-- pv_equiv track=rewrite | github.com/zht8506/Assess-Any-Image | infer_demo/gamma_arch.py | get_text_prompt
-- ===== SOURCE A (Python) =====
-- def get_text_prompt(img_path):
--     """
--         img_path: a batch of image path, len(img_path) = batch_size
--     """
--     text_prompt = []
--     for i in img_path:
--         if ('koniq10k' in i) or ('ChallengeDB_release') in i or ('kadid10k' in i) or ('databaserelease2' in i) or ('CSIQ' in i) or ('spaq' in i) or ('tid2013' in i):
--             text_prompt.append("natural quality image")
--         elif ('agiqa3k' in i):
--             text_prompt.append("AI-generated quality image")
--         elif ('UWIQA' in i):
--             text_prompt.append("underwater quality image")
--         elif ('GFIQA-20k' in i):
--             text_prompt.append("face quality image")
--         elif ('aadb' in i) or ('ava' in i):
--             text_prompt.append("natural aesthetic image")
--         else:
--             raise ValueError(f"The image does not belong to five predefined tpyes, place validate the image path: {i}.")
--
--     return text_prompt
-- ===== SOURCE B (Python) =====
-- GROUPS = [
--     ("natural quality image", ("koniq10k", "ChallengeDB_release", "kadid10k",
--                                "databaserelease2", "CSIQ", "spaq", "tid2013")),
--     ("AI-generated quality image", ("agiqa3k",)),
--     ("underwater quality image", ("UWIQA",)),
--     ("face quality image", ("GFIQA-20k",)),
--     ("natural aesthetic image", ("aadb", "ava")),
-- ]
--
-- def get_text_prompt(img_path):
--     # keyword-major multi-pass: sweep groups from lowest to highest priority,
--     # each sweep overwrites the slots of matching paths, so the last write
--     # (highest-priority matching group) wins.
--     result = [None] * len(img_path)
--     for prompt, keywords in reversed(GROUPS):
--         for kw in keywords:
--             for j, path in enumerate(img_path):
--                 if kw in path:
--                     result[j] = prompt
--     out = []
--     for j, r in enumerate(result):
--         if r is None:
--             raise ValueError(f"The image does not belong to five predefined tpyes, place validate the image path: {img_path[j]}.")
--         out.append(r)
--     return out
-- ===== Notes on version B (the rewrite author's own statement) =====
-- stated objective: alternative
-- what changed: Loops are transposed: instead of A's path-major single pass with a first-match if/elif chain, B makes keyword-major sweeps over all paths in reverse priority order, overwriting a slot array so the highest-priority matching group's write wins, then extracts the slots.
import Mathlib
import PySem

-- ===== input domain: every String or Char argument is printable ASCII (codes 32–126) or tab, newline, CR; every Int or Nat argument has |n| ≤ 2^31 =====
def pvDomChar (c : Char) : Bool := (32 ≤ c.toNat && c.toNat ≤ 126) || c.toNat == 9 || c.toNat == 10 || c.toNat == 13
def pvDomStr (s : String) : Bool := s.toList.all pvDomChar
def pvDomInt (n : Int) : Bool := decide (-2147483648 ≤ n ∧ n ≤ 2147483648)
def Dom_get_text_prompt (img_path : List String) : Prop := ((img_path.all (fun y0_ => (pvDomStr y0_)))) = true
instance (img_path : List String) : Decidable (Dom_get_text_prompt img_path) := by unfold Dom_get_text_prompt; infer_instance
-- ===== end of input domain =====

-- ===== PORT A =====
-- B transposes the loops (keyword-major sweeps with overwrite instead of A's
-- path-major first-match chain); return value only, Pre_ excludes paths on which A raises ValueError.
def get_text_prompt (img_path : List String) : List String :=
  match img_path with
  | [] => []
  | i :: rest =>
    if PySem.Str.isIn "koniq10k" i || (PySem.Str.isIn "ChallengeDB_release" i ||
       (PySem.Str.isIn "kadid10k" i || (PySem.Str.isIn "databaserelease2" i ||
       (PySem.Str.isIn "CSIQ" i || (PySem.Str.isIn "spaq" i || PySem.Str.isIn "tid2013" i))))) then
      "natural quality image" :: get_text_prompt rest
    else if PySem.Str.isIn "agiqa3k" i then
      "AI-generated quality image" :: get_text_prompt rest
    else if PySem.Str.isIn "UWIQA" i then
      "underwater quality image" :: get_text_prompt rest
    else if PySem.Str.isIn "GFIQA-20k" i then
      "face quality image" :: get_text_prompt rest
    else if PySem.Str.isIn "aadb" i || PySem.Str.isIn "ava" i then
      "natural aesthetic image" :: get_text_prompt rest
    else
      []  -- raise ValueError: outside Pre_get_text_prompt

-- ===== PORT B =====
def pvGroups : List (String × List String) :=
  [("natural quality image", ["koniq10k", "ChallengeDB_release", "kadid10k",
                              "databaserelease2", "CSIQ", "spaq", "tid2013"]),
   ("AI-generated quality image", ["agiqa3k"]),
   ("underwater quality image", ["UWIQA"]),
   ("face quality image", ["GFIQA-20k"]),
   ("natural aesthetic image", ["aadb", "ava"])]

-- one keyword sweep over all paths: overwrite the slot of every matching path
def pvSweep (kw prompt : String) (paths : List String) (res : List (Option String)) :
    List (Option String) :=
  (paths.zip res).map (fun pr => if PySem.Str.isIn kw pr.1 then some prompt else pr.2)

def get_text_prompt_alt (img_path : List String) : List String :=
  let res := pvGroups.reverse.foldl
    (fun acc g => g.2.foldl (fun acc kw => pvSweep kw g.1 img_path acc) acc)
    (img_path.map (fun _ => none))
  -- a slot left none ⇒ Python raises ValueError there: outside Pre_get_text_prompt
  res.map (fun r => r.getD "")

-- ===== PRECONDITION & SPEC =====
-- Pre_ excludes exactly the inputs on which A raises ValueError: a path containing
-- none of the predefined keywords.
def Pre_get_text_prompt (img_path : List String) : Prop :=
  ∀ i ∈ img_path, (pvGroups.any (fun g => g.2.any (fun kw => PySem.Str.isIn kw i))) = true
instance (img_path : List String) : Decidable (Pre_get_text_prompt img_path) := by
  unfold Pre_get_text_prompt; infer_instance

def pvWitness_get_text_prompt : List String := ["koniq10k/1.png", "my_ava_pic"]

def Spec_get_text_prompt (img_path : List String) (out : List String) : Prop := out = get_text_prompt_alt img_path
instance (img_path : List String) (out : List String) : Decidable (Spec_get_text_prompt img_path out) := by unfold Spec_get_text_prompt; infer_instance

-- ===== CLAIM (what is proved, stated in full; the proofs are below) =====
def Claim_equal_get_text_prompt : Prop := ∀ (img_path : List String), Dom_get_text_prompt img_path → Pre_get_text_prompt img_path → Spec_get_text_prompt img_path (get_text_prompt img_path)

-- ===== LEMMAS AND PROOFS =====

-- per-path effect of one group, as a fold over its keywords
def pvStep (p : String) (r : Option String) (g : String × List String) : Option String :=
  g.2.foldl (fun r kw => if PySem.Str.isIn kw p then some g.1 else r) r

theorem pvStep_eq_if (p : String) (g : String × List String) : ∀ (r : Option String),
    pvStep p r g = if g.2.any (fun kw => PySem.Str.isIn kw p) then some g.1 else r := by
  unfold pvStep
  induction g.2 with
  | nil => intro r; simp
  | cons kw kws ih =>
    intro r
    rw [List.foldl_cons, ih, List.any_cons]
    cases hkw : PySem.Str.isIn kw p <;>
      cases hany : kws.any (fun kw => PySem.Str.isIn kw p) <;> simp_all

theorem pvSweep_map (kw prompt : String) : ∀ (paths : List String) (f : String → Option String),
    pvSweep kw prompt paths (paths.map f)
      = paths.map (fun p => if PySem.Str.isIn kw p then some prompt else f p) := by
  intro paths f
  induction paths with
  | nil => rfl
  | cons p ps ih => simp only [pvSweep, List.map, List.zip_cons_cons] at ih ⊢; rw [ih]

theorem pvGroupSweep_map (prompt : String) (paths : List String) :
    ∀ (kws : List String) (f : String → Option String),
    kws.foldl (fun acc kw => pvSweep kw prompt paths acc) (paths.map f)
      = paths.map (fun p =>
          kws.foldl (fun r kw => if PySem.Str.isIn kw p then some prompt else r) (f p)) := by
  intro kws
  induction kws with
  | nil => intro f; rfl
  | cons kw kws ih =>
    intro f
    simp only [List.foldl, pvSweep_map]
    exact ih _

theorem pvGroups_map (paths : List String) :
    ∀ (gs : List (String × List String)) (f : String → Option String),
    gs.foldl (fun acc g => g.2.foldl (fun acc kw => pvSweep kw g.1 paths acc) acc) (paths.map f)
      = paths.map (fun p => gs.foldl (pvStep p) (f p)) := by
  intro gs
  induction gs with
  | nil => intro f; rfl
  | cons g gs ih =>
    intro f
    simp only [List.foldl, pvGroupSweep_map]
    exact ih _

-- reverse fold with overwrite = first match in priority order
theorem pvRevFold_find (p : String) : ∀ (gs : List (String × List String)),
    gs.reverse.foldl (pvStep p) none
      = (gs.find? (fun g => g.2.any (fun kw => PySem.Str.isIn kw p))).map Prod.fst := by
  intro gs
  induction gs with
  | nil => rfl
  | cons g gs ih =>
    rw [List.reverse_cons, List.foldl_append, List.foldl_cons, List.foldl_nil, ih,
        pvStep_eq_if, List.find?_cons]
    cases h : g.2.any (fun kw => PySem.Str.isIn kw p) <;> simp_all

-- per-path agreement with A's branch chain, given that some group matches
theorem pvCell_eq (i : String)
    (h : (pvGroups.any (fun g => g.2.any (fun kw => PySem.Str.isIn kw i))) = true) :
    (if PySem.Str.isIn "koniq10k" i || (PySem.Str.isIn "ChallengeDB_release" i ||
        (PySem.Str.isIn "kadid10k" i || (PySem.Str.isIn "databaserelease2" i ||
        (PySem.Str.isIn "CSIQ" i || (PySem.Str.isIn "spaq" i || PySem.Str.isIn "tid2013" i))))) then
       "natural quality image"
     else if PySem.Str.isIn "agiqa3k" i then "AI-generated quality image"
     else if PySem.Str.isIn "UWIQA" i then "underwater quality image"
     else if PySem.Str.isIn "GFIQA-20k" i then "face quality image"
     else if PySem.Str.isIn "aadb" i || PySem.Str.isIn "ava" i then "natural aesthetic image"
     else "")
    = ((pvGroups.reverse.foldl (pvStep i) none).getD "") := by
  rw [pvRevFold_find]
  simp only [pvGroups, List.find?, List.any_cons, List.any_nil, Bool.or_false] at h ⊢
  split_ifs with h1 h2 h3 h4 h5
  · simp only [h1]; rfl
  · simp only [Bool.not_eq_true] at h1; simp only [h1, h2]; rfl
  · simp only [Bool.not_eq_true] at h1 h2; simp only [h1, h2, h3]; rfl
  · simp only [Bool.not_eq_true] at h1 h2 h3; simp only [h1, h2, h3, h4]; rfl
  · simp only [Bool.not_eq_true] at h1 h2 h3 h4; simp only [h1, h2, h3, h4, h5]; rfl
  · exfalso
    simp only [Bool.not_eq_true] at h1 h2 h3 h4 h5
    simp only [h1, h2, h3, h4, h5, Bool.false_or] at h
    exact absurd h Bool.false_ne_true

theorem alt_eq_map (img_path : List String) :
    get_text_prompt_alt img_path
      = img_path.map (fun p => (pvGroups.reverse.foldl (pvStep p) none).getD "") := by
  unfold get_text_prompt_alt
  rw [pvGroups_map, List.map_map]
  rfl

-- ===== VERDICT (by name: the statement is the Claim_ definition above) =====
theorem get_text_prompt_spec : Claim_equal_get_text_prompt := by
  intro img_path hdom hpre
  unfold Spec_get_text_prompt
  rw [alt_eq_map]
  induction img_path with
  | nil => rfl
  | cons i rest ih =>
    have hi := hpre i (List.mem_cons_self ..)
    have hdomr : Dom_get_text_prompt rest := by
      unfold Dom_get_text_prompt at hdom ⊢; simp_all
    have hrest := ih hdomr (fun j hj => hpre j (List.mem_cons_of_mem _ hj))
    have hcl := pvCell_eq i hi
    unfold get_text_prompt
    simp only [List.map]
    split_ifs at hcl ⊢ with h1 h2 h3 h4 h5
    case _ => rw [hrest, hcl]
    case _ => rw [hrest, hcl]
    case _ => rw [hrest, hcl]
    case _ => rw [hrest, hcl]
    case _ => rw [hrest, hcl]
    case _ =>
      exfalso
      simp only [Bool.not_eq_true] at h1 h2 h3 h4 h5
      simp only [pvGroups, List.any_cons, List.any_nil, Bool.or_false] at hi
      simp only [h1, h2, h3, h4, h5, Bool.false_or] at hi
      exact absurd hi Bool.false_ne_true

-=-=-=-=-

» **Instructions for the task**: Taking the records above, retype every line from the one with "img_path acc) acc)" down to the one with "instance (img_path : List String) (out", exactly and with nothing else.

» **Output for this task**:
    (fun acc g => g.2.foldl (fun acc kw => pvSweep kw g.1 img_path acc) acc)
    (img_path.map (fun _ => none))
  -- a slot left none ⇒ Python raises ValueError there: outside Pre_get_text_prompt
  res.map (fun r => r.getD "")

-- ===== PRECONDITION & SPEC =====
-- Pre_ excludes exactly the inputs on which A raises ValueError: a path containing
-- none of the predefined keywords.
def Pre_get_text_prompt (img_path : List String) : Prop :=
  ∀ i ∈ img_path, (pvGroups.any (fun g => g.2.any (fun kw => PySem.Str.isIn kw i))) = true
instance (img_path : List String) : Decidable (Pre_get_text_prompt img_path) := by
  unfold Pre_get_text_prompt; infer_instance

def pvWitness_get_text_prompt : List String := ["koniq10k/1.png", "my_ava_pic"]

def Spec_get_text_prompt (img_path : List String) (out : List String) : Prop := out = get_text_prompt_alt img_path
instance (img_path : List String) (out : List String) : Decidable (Spec_get_text_prompt img_path out) := by unfold Spec_get_text_prompt; infer_instance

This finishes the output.